Report every line from the material that contains the word "hinner".

EXERCISE MATERIALS:
┄┄┄┄┄┄┄┄┄┄┄┄┄┄┄┄┄┄┄┄

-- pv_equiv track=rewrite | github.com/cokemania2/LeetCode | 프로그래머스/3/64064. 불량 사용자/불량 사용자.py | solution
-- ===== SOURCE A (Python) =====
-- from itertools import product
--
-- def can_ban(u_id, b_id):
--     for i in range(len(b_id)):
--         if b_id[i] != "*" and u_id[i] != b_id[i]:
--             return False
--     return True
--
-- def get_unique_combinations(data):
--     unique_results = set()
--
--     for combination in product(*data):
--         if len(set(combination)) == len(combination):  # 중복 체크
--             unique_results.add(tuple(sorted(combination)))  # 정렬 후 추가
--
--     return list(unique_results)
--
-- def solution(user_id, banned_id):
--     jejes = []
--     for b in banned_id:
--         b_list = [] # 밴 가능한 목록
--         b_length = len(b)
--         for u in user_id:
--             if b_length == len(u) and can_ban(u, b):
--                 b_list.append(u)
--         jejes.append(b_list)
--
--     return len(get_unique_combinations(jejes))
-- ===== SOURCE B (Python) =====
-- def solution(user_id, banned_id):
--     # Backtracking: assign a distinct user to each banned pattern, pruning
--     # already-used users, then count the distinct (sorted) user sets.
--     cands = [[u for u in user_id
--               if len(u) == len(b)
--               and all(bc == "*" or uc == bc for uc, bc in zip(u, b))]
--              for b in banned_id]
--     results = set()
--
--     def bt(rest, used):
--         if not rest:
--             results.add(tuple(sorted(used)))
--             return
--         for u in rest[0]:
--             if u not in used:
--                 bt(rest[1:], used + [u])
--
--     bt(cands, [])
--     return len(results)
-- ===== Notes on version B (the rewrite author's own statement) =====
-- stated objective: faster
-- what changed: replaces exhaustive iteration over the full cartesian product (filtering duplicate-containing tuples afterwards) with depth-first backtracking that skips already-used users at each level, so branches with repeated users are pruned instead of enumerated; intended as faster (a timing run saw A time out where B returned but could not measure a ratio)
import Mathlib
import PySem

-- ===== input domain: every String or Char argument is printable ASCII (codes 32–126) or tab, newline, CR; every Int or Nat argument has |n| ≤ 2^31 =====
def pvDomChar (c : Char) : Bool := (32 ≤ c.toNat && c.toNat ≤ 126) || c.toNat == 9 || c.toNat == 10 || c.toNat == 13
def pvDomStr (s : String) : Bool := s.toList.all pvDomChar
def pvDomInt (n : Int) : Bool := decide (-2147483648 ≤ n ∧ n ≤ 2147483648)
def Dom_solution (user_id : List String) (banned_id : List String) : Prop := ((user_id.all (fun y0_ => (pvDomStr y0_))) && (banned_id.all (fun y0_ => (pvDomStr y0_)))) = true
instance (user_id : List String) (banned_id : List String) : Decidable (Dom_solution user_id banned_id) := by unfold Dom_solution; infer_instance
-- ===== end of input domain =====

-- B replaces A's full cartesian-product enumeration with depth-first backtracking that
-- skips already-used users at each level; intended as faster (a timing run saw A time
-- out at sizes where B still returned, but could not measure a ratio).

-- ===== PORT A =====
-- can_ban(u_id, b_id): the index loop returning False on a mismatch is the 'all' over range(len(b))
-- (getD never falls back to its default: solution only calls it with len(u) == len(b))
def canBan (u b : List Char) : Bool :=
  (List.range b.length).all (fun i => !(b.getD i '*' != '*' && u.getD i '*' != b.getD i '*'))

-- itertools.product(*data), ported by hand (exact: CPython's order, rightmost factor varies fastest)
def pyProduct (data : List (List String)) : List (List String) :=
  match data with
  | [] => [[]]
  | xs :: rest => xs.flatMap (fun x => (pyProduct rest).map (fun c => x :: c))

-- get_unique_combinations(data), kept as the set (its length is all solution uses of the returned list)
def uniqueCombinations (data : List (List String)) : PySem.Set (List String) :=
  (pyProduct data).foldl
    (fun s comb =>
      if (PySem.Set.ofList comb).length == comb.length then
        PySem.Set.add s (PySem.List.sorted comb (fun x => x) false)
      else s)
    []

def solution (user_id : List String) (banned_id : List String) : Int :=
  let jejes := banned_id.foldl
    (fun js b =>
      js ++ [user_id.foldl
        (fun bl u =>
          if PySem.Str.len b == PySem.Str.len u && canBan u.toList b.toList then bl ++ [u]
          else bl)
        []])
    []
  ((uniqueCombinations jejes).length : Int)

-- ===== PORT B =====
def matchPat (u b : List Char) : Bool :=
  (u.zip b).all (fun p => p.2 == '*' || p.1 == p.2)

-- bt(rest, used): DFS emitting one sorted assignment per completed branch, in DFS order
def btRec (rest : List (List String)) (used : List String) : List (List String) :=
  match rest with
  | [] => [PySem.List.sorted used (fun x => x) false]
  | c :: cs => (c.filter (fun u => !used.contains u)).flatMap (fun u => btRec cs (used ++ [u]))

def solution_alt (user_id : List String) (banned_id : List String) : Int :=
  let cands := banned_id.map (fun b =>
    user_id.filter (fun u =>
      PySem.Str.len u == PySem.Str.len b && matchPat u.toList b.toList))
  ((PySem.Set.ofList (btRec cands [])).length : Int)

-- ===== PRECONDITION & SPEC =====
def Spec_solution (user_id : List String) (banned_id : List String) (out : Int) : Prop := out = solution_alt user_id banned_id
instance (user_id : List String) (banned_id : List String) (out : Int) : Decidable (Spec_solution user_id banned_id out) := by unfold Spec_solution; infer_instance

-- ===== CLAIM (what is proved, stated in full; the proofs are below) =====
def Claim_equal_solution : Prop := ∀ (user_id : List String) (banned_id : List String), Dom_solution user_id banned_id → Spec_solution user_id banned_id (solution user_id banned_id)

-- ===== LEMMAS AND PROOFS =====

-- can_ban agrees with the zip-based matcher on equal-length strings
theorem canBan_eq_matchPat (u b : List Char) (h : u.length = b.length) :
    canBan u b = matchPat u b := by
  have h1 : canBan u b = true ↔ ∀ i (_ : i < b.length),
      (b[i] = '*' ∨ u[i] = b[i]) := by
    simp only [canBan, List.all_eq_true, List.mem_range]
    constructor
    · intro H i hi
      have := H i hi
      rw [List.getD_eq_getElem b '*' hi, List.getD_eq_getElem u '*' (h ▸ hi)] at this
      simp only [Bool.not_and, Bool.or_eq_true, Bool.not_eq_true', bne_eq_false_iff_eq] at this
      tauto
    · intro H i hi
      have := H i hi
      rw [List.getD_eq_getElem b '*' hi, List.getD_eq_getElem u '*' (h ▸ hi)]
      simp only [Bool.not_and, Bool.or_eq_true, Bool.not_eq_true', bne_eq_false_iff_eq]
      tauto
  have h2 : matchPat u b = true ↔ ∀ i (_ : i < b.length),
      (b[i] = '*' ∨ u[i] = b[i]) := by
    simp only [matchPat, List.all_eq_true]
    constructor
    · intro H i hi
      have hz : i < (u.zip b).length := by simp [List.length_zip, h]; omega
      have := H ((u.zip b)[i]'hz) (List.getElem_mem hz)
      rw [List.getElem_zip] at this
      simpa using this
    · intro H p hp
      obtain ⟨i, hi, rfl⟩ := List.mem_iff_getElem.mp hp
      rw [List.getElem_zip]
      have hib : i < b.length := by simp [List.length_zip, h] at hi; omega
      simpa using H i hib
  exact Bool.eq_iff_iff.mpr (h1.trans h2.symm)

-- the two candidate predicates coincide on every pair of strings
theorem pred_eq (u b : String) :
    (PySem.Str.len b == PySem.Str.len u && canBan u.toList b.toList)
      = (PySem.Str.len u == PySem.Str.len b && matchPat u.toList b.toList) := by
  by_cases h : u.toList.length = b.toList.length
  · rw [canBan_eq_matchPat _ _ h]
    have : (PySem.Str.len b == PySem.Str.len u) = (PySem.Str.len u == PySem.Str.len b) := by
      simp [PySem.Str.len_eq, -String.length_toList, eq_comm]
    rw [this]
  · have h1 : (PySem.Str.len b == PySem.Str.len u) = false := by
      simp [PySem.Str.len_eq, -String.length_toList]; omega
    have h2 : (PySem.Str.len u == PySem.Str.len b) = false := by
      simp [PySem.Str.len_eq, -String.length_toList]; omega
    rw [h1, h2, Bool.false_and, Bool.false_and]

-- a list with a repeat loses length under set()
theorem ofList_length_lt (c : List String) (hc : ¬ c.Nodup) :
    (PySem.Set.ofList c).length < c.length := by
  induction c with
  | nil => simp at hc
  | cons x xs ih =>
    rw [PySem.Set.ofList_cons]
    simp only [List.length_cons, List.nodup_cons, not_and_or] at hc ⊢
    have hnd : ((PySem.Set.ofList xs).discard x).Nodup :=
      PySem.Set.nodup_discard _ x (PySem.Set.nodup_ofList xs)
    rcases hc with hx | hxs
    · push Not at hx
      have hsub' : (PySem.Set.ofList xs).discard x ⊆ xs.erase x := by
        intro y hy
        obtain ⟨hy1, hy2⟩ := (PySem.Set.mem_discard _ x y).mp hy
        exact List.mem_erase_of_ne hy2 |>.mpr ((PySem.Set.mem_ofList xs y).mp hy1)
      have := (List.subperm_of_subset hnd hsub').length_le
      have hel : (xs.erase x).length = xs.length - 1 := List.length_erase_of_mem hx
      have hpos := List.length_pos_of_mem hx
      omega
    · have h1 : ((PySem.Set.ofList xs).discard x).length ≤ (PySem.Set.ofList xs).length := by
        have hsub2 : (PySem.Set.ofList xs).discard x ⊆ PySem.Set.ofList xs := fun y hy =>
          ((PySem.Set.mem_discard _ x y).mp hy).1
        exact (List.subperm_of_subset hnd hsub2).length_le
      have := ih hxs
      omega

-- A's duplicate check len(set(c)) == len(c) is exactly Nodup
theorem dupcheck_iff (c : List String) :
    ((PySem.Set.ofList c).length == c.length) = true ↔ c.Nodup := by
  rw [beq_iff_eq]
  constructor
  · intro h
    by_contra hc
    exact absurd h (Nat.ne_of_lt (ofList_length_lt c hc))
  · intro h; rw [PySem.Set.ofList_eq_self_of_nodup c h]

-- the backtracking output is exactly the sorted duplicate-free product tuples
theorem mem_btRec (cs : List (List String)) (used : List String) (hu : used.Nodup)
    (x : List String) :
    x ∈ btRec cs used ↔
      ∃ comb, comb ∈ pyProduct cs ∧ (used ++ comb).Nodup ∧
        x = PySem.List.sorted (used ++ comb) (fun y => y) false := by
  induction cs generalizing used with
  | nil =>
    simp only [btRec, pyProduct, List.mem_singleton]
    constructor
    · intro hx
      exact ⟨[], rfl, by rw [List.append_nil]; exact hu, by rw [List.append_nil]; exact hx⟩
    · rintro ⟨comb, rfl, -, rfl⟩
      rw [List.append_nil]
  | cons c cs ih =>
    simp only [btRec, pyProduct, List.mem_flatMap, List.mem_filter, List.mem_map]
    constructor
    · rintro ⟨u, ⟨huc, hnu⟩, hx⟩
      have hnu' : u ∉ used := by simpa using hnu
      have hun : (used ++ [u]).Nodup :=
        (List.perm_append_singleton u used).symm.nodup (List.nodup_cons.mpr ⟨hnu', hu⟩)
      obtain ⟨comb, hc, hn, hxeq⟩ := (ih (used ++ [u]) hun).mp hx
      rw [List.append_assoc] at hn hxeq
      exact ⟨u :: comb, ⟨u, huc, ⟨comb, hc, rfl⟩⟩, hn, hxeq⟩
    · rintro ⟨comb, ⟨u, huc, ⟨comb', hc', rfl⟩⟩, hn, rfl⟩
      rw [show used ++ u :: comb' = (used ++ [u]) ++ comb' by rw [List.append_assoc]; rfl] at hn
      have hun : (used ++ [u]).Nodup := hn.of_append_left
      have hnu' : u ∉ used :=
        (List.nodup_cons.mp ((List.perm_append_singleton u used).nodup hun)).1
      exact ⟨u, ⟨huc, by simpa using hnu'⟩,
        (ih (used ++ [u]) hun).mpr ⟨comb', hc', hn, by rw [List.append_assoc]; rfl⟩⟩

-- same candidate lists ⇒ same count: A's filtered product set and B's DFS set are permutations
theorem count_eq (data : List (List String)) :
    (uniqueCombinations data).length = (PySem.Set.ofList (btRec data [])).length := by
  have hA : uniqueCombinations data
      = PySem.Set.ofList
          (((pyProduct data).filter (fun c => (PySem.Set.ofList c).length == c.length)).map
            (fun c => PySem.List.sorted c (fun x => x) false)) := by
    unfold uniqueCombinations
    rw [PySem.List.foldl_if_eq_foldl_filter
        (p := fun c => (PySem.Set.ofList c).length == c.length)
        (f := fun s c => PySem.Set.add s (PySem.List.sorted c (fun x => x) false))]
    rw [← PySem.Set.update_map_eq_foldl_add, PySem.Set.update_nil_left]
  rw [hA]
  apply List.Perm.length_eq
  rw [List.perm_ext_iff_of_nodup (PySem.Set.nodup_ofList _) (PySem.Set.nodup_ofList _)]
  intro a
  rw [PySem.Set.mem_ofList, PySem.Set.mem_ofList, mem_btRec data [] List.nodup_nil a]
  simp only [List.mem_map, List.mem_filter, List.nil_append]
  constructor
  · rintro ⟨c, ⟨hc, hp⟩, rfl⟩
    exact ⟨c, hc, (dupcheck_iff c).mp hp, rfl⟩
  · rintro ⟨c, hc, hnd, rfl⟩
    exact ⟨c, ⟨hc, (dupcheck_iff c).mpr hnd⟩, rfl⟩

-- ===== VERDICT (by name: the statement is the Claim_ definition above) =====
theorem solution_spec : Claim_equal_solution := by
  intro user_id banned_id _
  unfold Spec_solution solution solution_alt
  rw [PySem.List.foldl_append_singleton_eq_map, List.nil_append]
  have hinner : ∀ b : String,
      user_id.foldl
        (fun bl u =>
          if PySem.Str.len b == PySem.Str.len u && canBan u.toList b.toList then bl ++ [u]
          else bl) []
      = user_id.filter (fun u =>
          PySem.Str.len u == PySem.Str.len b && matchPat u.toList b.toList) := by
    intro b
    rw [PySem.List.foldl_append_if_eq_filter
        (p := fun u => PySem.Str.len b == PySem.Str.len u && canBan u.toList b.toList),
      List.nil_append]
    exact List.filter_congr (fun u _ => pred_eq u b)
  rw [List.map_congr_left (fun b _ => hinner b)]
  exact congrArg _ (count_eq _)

┄┄┄┄┄┄┄┄┄┄┄┄┄┄┄┄┄┄┄┄

SOLUTION FOR THIS PROBLEM:
  have hinner : ∀ b : String,
  rw [List.map_congr_left (fun b _ => hinner b)]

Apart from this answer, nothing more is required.